TASK REQUIREMENTS: Which lines run from the start of the data below to the line containing "lemma pvA_bit : ∀"? Set them down exactly, with none added.
- - - -
lemma pvM_bit : ∀ (b : Int), 0 ≤ b → ∀ (s : Int) (i : Nat),
    (PySem.Int.band (pvM b) (1 <<< i) ≠ 0) ↔ (i : Int) ∈ (pvPath b s).map Prod.fst := by
  intro b
  induction b using pvM.induct with
  | case1 b h => intro hb; omega
  | case2 b h ih =>
    intro hb s i
    have hpath : pvPath b s =
        (b, if s ≠ 0 then 0 else 1) :: pvPath (PySem.Int.floordiv (b - 1) 2) (1 - PySem.Int.band b 1) := by
      rw [pvPath.eq_def, dif_neg h]
    rw [pvM.eq_def (b := b), dif_neg h, hpath]
    rw [pvBit_bor (Int.natCast_nonneg _) (pvM_nonneg _) i]
    rw [pvBit_pow]
    simp only [List.map_cons, List.mem_cons]
    by_cases hge : 0 ≤ PySem.Int.floordiv (b - 1) 2
    · rw [ih hge (1 - PySem.Int.band b 1) i]
      constructor
      · rintro (rfl | hmem)
        · left; omega
        · right; exact hmem
      · rintro (heq | hmem)
        · left; omega
        · right; exact hmem
    · have hlt : PySem.Int.floordiv (b - 1) 2 < 0 := by omega
      have hM0 : pvM (PySem.Int.floordiv (b - 1) 2) = 0 := by rw [pvM.eq_def, dif_pos hlt]
      have hP0 : pvPath (PySem.Int.floordiv (b - 1) 2) (1 - PySem.Int.band b 1) = [] := by
        rw [pvPath.eq_def, dif_pos hlt]
      rw [hM0, hP0]
      have hz : ¬ (PySem.Int.band 0 (1 <<< i) ≠ 0) := by
        rw [pvBit_iff le_rfl]; simp
      simp only [hz, List.map_nil, List.not_mem_nil, or_false, false_or]
      constructor
      · rintro rfl; omega
      · intro heq; omega

lemma pvA_bit : ∀ (b : Int), 0 ≤ b → ∀ (s : Int), (s = 0 ∨ s = 1) → ∀ (i : Nat),
    (PySem.Int.band (pvA b s) (1 <<< i) ≠ 0) ↔ ((i : Int), (0:Int)) ∈ pvPath b s := by
  intro b
  induction b using pvM.induct with
  | case1 b h => intro hb; omega
  | case2 b h ih =>
    intro hb s hs i
    have hs' : 1 - PySem.Int.band b 1 = 0 ∨ 1 - PySem.Int.band b 1 = 1 := by
      rcases pvBandOne b with h1|h1 <;> omega
    have hpath : pvPath b s =
        (b, if s ≠ 0 then 0 else 1) :: pvPath (PySem.Int.floordiv (b - 1) 2) (1 - PySem.Int.band b 1) := by
      rw [pvPath.eq_def, dif_neg h]
    have hshift : (0:Int) ≤ s <<< b.toNat := by
      rw [Int.shiftLeft_eq]; rcases hs with h1|h1 <;> rw [h1] <;> positivity
    rw [pvA.eq_def (b := b), dif_neg h, hpath]
    rw [pvBit_bor hshift (pvA_nonneg _ _ (by omega)) i]
    rw [pvBit_shift hs]
    simp only [List.mem_cons]
    have hhead : (s = 1 ∧ i = b.toNat) ↔ ((i : Int), (0:Int)) = (b, if s ≠ 0 then 0 else 1) := by
      constructor
      · rintro ⟨rfl, rfl⟩
        simp; omega
      · intro heq
        rw [Prod.mk.injEq] at heq
        rcases hs with h1|h1
        · exfalso; rw [h1] at heq; simp at heq
        · exact ⟨h1, by omega⟩
    rw [hhead]
    by_cases hge : 0 ≤ PySem.Int.floordiv (b - 1) 2
    · rw [ih hge (1 - PySem.Int.band b 1) hs' i]
    · have hlt : PySem.Int.floordiv (b - 1) 2 < 0 := by omega
      have hA0 : pvA (PySem.Int.floordiv (b - 1) 2) (1 - PySem.Int.band b 1) = 0 := by
        rw [pvA.eq_def, dif_pos hlt]
      have hP0 : pvPath (PySem.Int.floordiv (b - 1) 2) (1 - PySem.Int.band b 1) = [] := by
        rw [pvPath.eq_def, dif_pos hlt]
      rw [hA0, hP0]
      have hz : ¬ (PySem.Int.band 0 (1 <<< i) ≠ 0) := by
        rw [pvBit_iff le_rfl]; simp
      simp [hz]
      exact fun hcon => absurd hcon hz

-- B's loop collects the filtered path
lemma pvBLoop_eq (b setbit ways : Int) (pairs : List (Int × Int)) :
    pvBLoop b setbit ways pairs =
      pairs ++ (pvPath b setbit).filter (fun p => decide (p.1 < ways - 1)) := by
  induction b, setbit, pairs using pvBLoop.induct ways with
  | case1 b s pairs h => rw [pvBLoop.eq_def, pvPath.eq_def]; simp [h]
  | case2 b s pairs h ih =>
    simp only [dite_eq_ite] at ih
    have hstep : pvBLoop b s ways pairs =
        pvBLoop (PySem.Int.floordiv (b - 1) 2) (1 - PySem.Int.band b 1) ways
          (if b < ways - 1 then pairs ++ [(b, if s ≠ 0 then 0 else 1)] else pairs) := by
      rw [pvBLoop.eq_def]; simp [h]
    have hpath : pvPath b s =
        (b, if s ≠ 0 then 0 else 1) :: pvPath (PySem.Int.floordiv (b - 1) 2) (1 - PySem.Int.band b 1) := by
      rw [pvPath.eq_def]; simp [h]
    rw [hstep, ih, hpath]
    by_cases hlt : b < ways - 1 <;> simp [hlt, List.filter_cons]
-- pv_equiv track=rewrite | github.com/vaibhav-jain-dev/learning-algo | problems/200-must-solve/arrays/10-monotonic-array/similar/02-minimum-removals-monotonic/python_code.py | min_removals_pythonic
-- ===== SOURCE A (Python) =====
-- from typing import List
--
-- def min_removals_pythonic(array: List[int]) -> int:
--     """
--     More Pythonic version using enumerate and comprehensions.
--     """
--     if len(array) <= 1:
--         return 0
--
--     n = len(array)
--
--     # LNDS using comprehension
--     dp_inc = [1] * n
--     for i, val in enumerate(array):
--         if i > 0:
--             dp_inc[i] = 1 + max(
--                 (dp_inc[j] for j, prev in enumerate(array[:i]) if val >= prev),
--                 default=0
--             )
--
--     # LNIS using comprehension
--     dp_dec = [1] * n
--     for i, val in enumerate(array):
--         if i > 0:
--             dp_dec[i] = 1 + max(
--                 (dp_dec[j] for j, prev in enumerate(array[:i]) if val <= prev),
--                 default=0
--             )
--
--     return n - max(max(dp_inc), max(dp_dec))
-- ===== SOURCE B (Python) =====
-- from typing import List
-- from bisect import bisect_right
--
-- def min_removals_pythonic(array: List[int]) -> int:
--     """Patience sorting: O(n log n) longest non-decreasing / non-increasing subsequence."""
--     def lnds(a):
--         tails = []
--         for x in a:
--             pos = bisect_right(tails, x)
--             if pos == len(tails):
--                 tails.append(x)
--             else:
--                 tails[pos] = x
--         return len(tails)
--     return len(array) - max(lnds(array), lnds([-x for x in array]))
-- ===== Notes on version B (the rewrite author's own statement) =====
-- stated objective: faster
-- what changed: Replaced the two O(n^2) DP passes (each entry scans the whole prefix) by patience sorting: one bisect-maintained tails list per direction gives the longest non-decreasing / non-increasing subsequence lengths in O(n log n).
import Mathlib
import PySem

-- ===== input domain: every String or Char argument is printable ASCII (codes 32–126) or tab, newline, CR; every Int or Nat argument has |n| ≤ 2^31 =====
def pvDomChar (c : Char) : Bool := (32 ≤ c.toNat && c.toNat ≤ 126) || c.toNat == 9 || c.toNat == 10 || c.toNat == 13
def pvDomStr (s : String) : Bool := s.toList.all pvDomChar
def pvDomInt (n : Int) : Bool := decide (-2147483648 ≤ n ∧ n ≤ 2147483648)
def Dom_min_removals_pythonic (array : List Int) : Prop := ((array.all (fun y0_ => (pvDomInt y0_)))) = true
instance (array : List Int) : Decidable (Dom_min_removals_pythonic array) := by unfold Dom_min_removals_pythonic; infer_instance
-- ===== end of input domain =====

-- B replaces A's two O(n^2) DP passes by patience sorting (a bisect-maintained tails list per direction); equal return value on every input.

-- ===== PORT A =====
-- comparator 'val >= prev' of the dp_inc loop
def pvGeCmp (v prev : Int) : Bool := prev ≤ v
-- comparator 'val <= prev' of the dp_dec loop
def pvLeCmp (v prev : Int) : Bool := v ≤ prev

-- loop body: 'if i > 0: dp[i] = 1 + max((dp[j] for j, prev in enumerate(array[:i]) if cmp(val, prev)), default=0)'
-- (dp[i] assignment: i is always in range, pySetD is exact there; max(gen, default=0) is PySem.List.maxD)
def pvStepA (cmp : Int → Int → Bool) (array : List Int) (dp : List Int) (iv : Int × Int) : List Int :=
  if iv.1 > 0 then
    PySem.List.pySetD dp iv.1
      (1 + PySem.List.maxD
        ((PySem.List.enumerate (PySem.List.slice array none (some iv.1))).filterMap
          (fun jp => if cmp iv.2 jp.2 then some (PySem.List.pyGetD dp jp.1 0) else none))
        (fun x => x) 0)
  else dp

-- 'dp = [1] * n; for i, val in enumerate(array): …'
def pvBuildDp (cmp : Int → Int → Bool) (array : List Int) : List Int :=
  (PySem.List.enumerate array).foldl (pvStepA cmp array) (List.replicate array.length 1)

def min_removals_pythonic (array : List Int) : Int :=
  if array.length ≤ 1 then 0
  else
    let dp_inc := pvBuildDp pvGeCmp array
    let dp_dec := pvBuildDp pvLeCmp array
    -- max(dp_inc) on a NONEMPTY list (n ≥ 2 here), so maxD with default 0 is exact
    (array.length : Int) -
      max (PySem.List.maxD dp_inc (fun x => x) 0) (PySem.List.maxD dp_dec (fun x => x) 0)

-- ===== PORT B =====
-- one step of B's lnds loop: pos = bisect_right(tails, x); append or replace
def pvTailsStep (t : List Int) (x : Int) : List Int :=
  let pos := PySem.List.bisectRight t x
  if pos = t.length then t ++ [x] else t.set pos x

-- B's helper lnds(a), returning the tails list (its length is the LNDS length)
def pvLnds (a : List Int) : List Int := a.foldl pvTailsStep []

def min_removals_pythonic_alt (array : List Int) : Int :=
  (array.length : Int) -
    max ((pvLnds array).length : Int) ((pvLnds (array.map (fun x => -x))).length : Int)

-- ===== PRECONDITION & SPEC =====
def Spec_min_removals_pythonic (array : List Int) (out : Int) : Prop := out = min_removals_pythonic_alt array
instance (array : List Int) (out : Int) : Decidable (Spec_min_removals_pythonic array out) := by unfold Spec_min_removals_pythonic; infer_instance

-- ===== CLAIM (what is proved, stated in full; the proofs are below) =====
def Claim_equal_min_removals_pythonic : Prop := ∀ (array : List Int), Dom_min_removals_pythonic array → Spec_min_removals_pythonic array (min_removals_pythonic array)

-- ===== LEMMAS AND PROOFS =====

-- pvMr cmp r v: value of the dp recurrence on the REVERSED prefix r; cmp v x = "x may precede v"
def pvMr (cmp : Int → Int → Bool) : List Int → Int → Int
  | [], _ => 0
  | x :: r, v => if cmp v x then max (pvMr cmp r v) (1 + pvMr cmp r x) else pvMr cmp r v

-- pvM cmp p v = max dp value over elements of prefix p that may precede v (0 if none)
def pvM (cmp : Int → Int → Bool) (p : List Int) (v : Int) : Int := pvMr cmp p.reverse v

-- the dp list A's loop produces on prefix p, in closed form
def pvDpIdeal (cmp : Int → Int → Bool) (p : List Int) : List Int :=
  (List.range p.length).map (fun k => 1 + pvM cmp (p.take k) (p.getD k 0))

-- max of the dp list (the LNDS/LNIS length), 0 for the empty prefix
def pvMtop (cmp : Int → Int → Bool) (p : List Int) : Int :=
  PySem.List.maxD (pvDpIdeal cmp p) (fun x => x) 0

theorem pvM_nil (cmp : Int → Int → Bool) (v : Int) : pvM cmp [] v = 0 := rfl

theorem pvM_snoc (cmp : Int → Int → Bool) (p : List Int) (x v : Int) :
    pvM cmp (p ++ [x]) v = if cmp v x then max (pvM cmp p v) (1 + pvM cmp p x) else pvM cmp p v := by
  simp [pvM, pvMr]

theorem pvMr_nonneg (cmp : Int → Int → Bool) (r : List Int) (v : Int) : 0 ≤ pvMr cmp r v := by
  induction r generalizing v with
  | nil => simp [pvMr]
  | cons x r ih => simp only [pvMr]; split_ifs <;> simp [ih]

theorem pvM_nonneg (cmp : Int → Int → Bool) (p : List Int) (v : Int) : 0 ≤ pvM cmp p v :=
  pvMr_nonneg cmp p.reverse v

theorem pvDpIdeal_nil (cmp : Int → Int → Bool) : pvDpIdeal cmp [] = [] := rfl

theorem pvDpIdeal_length (cmp : Int → Int → Bool) (p : List Int) :
    (pvDpIdeal cmp p).length = p.length := by simp [pvDpIdeal]

theorem pvDpIdeal_getElem (cmp : Int → Int → Bool) (p : List Int) (k : Nat)
    (hk : k < (pvDpIdeal cmp p).length) :
    (pvDpIdeal cmp p)[k] = 1 + pvM cmp (p.take k) (p.getD k 0) := by
  simp [pvDpIdeal]

theorem pvDpIdeal_snoc (cmp : Int → Int → Bool) (p : List Int) (x : Int) :
    pvDpIdeal cmp (p ++ [x]) = pvDpIdeal cmp p ++ [1 + pvM cmp p x] := by
  unfold pvDpIdeal
  have hlen : (p ++ [x]).length = p.length + 1 := by simp
  rw [hlen, List.range_succ, List.map_append]
  congr 1
  · refine List.map_congr_left ?_
    intro k hk
    rw [List.mem_range] at hk
    have h1 : (p ++ [x]).take k = p.take k := List.take_append_of_le_length (le_of_lt hk)
    have h2 : (p ++ [x]).getD k 0 = p.getD k 0 := by
      rw [List.getD_eq_getElem _ _ (by simp; omega), List.getD_eq_getElem _ _ hk,
        List.getElem_append_left hk]
    rw [h1, h2]
  · have h1 : (p ++ [x]).take p.length = p := List.take_left
    simp [h1]

theorem pvMaxD_append_singleton (l : List Int) (a : Int) (h : 0 ≤ a) :
    PySem.List.maxD (l ++ [a]) (fun x => x) 0 = max (PySem.List.maxD l (fun x => x) 0) a := by
  cases l with
  | nil => simp [PySem.List.maxD, PySem.List.max?]; omega
  | cons b l' =>
    obtain ⟨m, hm⟩ : ∃ m, PySem.List.max? ((b :: l') ++ [a]) (fun x : Int => x) = some m := by
      cases hcase : PySem.List.max? ((b :: l') ++ [a]) (fun x : Int => x) with
      | none => simp [PySem.List.max?_eq_none_iff] at hcase
      | some m => exact ⟨m, rfl⟩
    obtain ⟨m', hm'⟩ : ∃ m', PySem.List.max? (b :: l') (fun x : Int => x) = some m' := by
      cases hcase : PySem.List.max? (b :: l') (fun x : Int => x) with
      | none => simp [PySem.List.max?_eq_none_iff] at hcase
      | some m' => exact ⟨m', rfl⟩
    have hmem := PySem.List.max?_mem hm
    have hmax := PySem.List.max?_isMax hm
    have hmax' := PySem.List.max?_isMax hm'
    have h1 : m' ≤ m := hmax m' (List.mem_append.mpr (Or.inl (PySem.List.max?_mem hm')))
    have h2 : a ≤ m := hmax a (List.mem_append.mpr (Or.inr (by simp)))
    have h3 : m ≤ max m' a := by
      rcases List.mem_append.mp hmem with hml | hma
      · exact le_trans (hmax' m hml) (le_max_left _ _)
      · simp at hma; omega
    simp only [PySem.List.maxD, hm, hm', Option.getD_some]
    omega

theorem pvMtop_nil (cmp : Int → Int → Bool) : pvMtop cmp [] = 0 := by
  simp [pvMtop, pvDpIdeal, PySem.List.maxD, PySem.List.max?]

theorem pvMtop_snoc (cmp : Int → Int → Bool) (p : List Int) (x : Int) :
    pvMtop cmp (p ++ [x]) = max (pvMtop cmp p) (1 + pvM cmp p x) := by
  rw [pvMtop, pvDpIdeal_snoc, pvMaxD_append_singleton _ _ (by have := pvM_nonneg cmp p x; omega)]
  rfl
- - - -
EXERCISE ANSWER:
lemma pvM_bit : ∀ (b : Int), 0 ≤ b → ∀ (s : Int) (i : Nat),
    (PySem.Int.band (pvM b) (1 <<< i) ≠ 0) ↔ (i : Int) ∈ (pvPath b s).map Prod.fst := by
  intro b
  induction b using pvM.induct with
  | case1 b h => intro hb; omega
  | case2 b h ih =>
    intro hb s i
    have hpath : pvPath b s =
        (b, if s ≠ 0 then 0 else 1) :: pvPath (PySem.Int.floordiv (b - 1) 2) (1 - PySem.Int.band b 1) := by
      rw [pvPath.eq_def, dif_neg h]
    rw [pvM.eq_def (b := b), dif_neg h, hpath]
    rw [pvBit_bor (Int.natCast_nonneg _) (pvM_nonneg _) i]
    rw [pvBit_pow]
    simp only [List.map_cons, List.mem_cons]
    by_cases hge : 0 ≤ PySem.Int.floordiv (b - 1) 2
    · rw [ih hge (1 - PySem.Int.band b 1) i]
      constructor
      · rintro (rfl | hmem)
        · left; omega
        · right; exact hmem
      · rintro (heq | hmem)
        · left; omega
        · right; exact hmem
    · have hlt : PySem.Int.floordiv (b - 1) 2 < 0 := by omega
      have hM0 : pvM (PySem.Int.floordiv (b - 1) 2) = 0 := by rw [pvM.eq_def, dif_pos hlt]
      have hP0 : pvPath (PySem.Int.floordiv (b - 1) 2) (1 - PySem.Int.band b 1) = [] := by
        rw [pvPath.eq_def, dif_pos hlt]
      rw [hM0, hP0]
      have hz : ¬ (PySem.Int.band 0 (1 <<< i) ≠ 0) := by
        rw [pvBit_iff le_rfl]; simp
      simp only [hz, List.map_nil, List.not_mem_nil, or_false, false_or]
      constructor
      · rintro rfl; omega
      · intro heq; omega

lemma pvA_bit : ∀ (b : Int), 0 ≤ b → ∀ (s : Int), (s = 0 ∨ s = 1) → ∀ (i : Nat),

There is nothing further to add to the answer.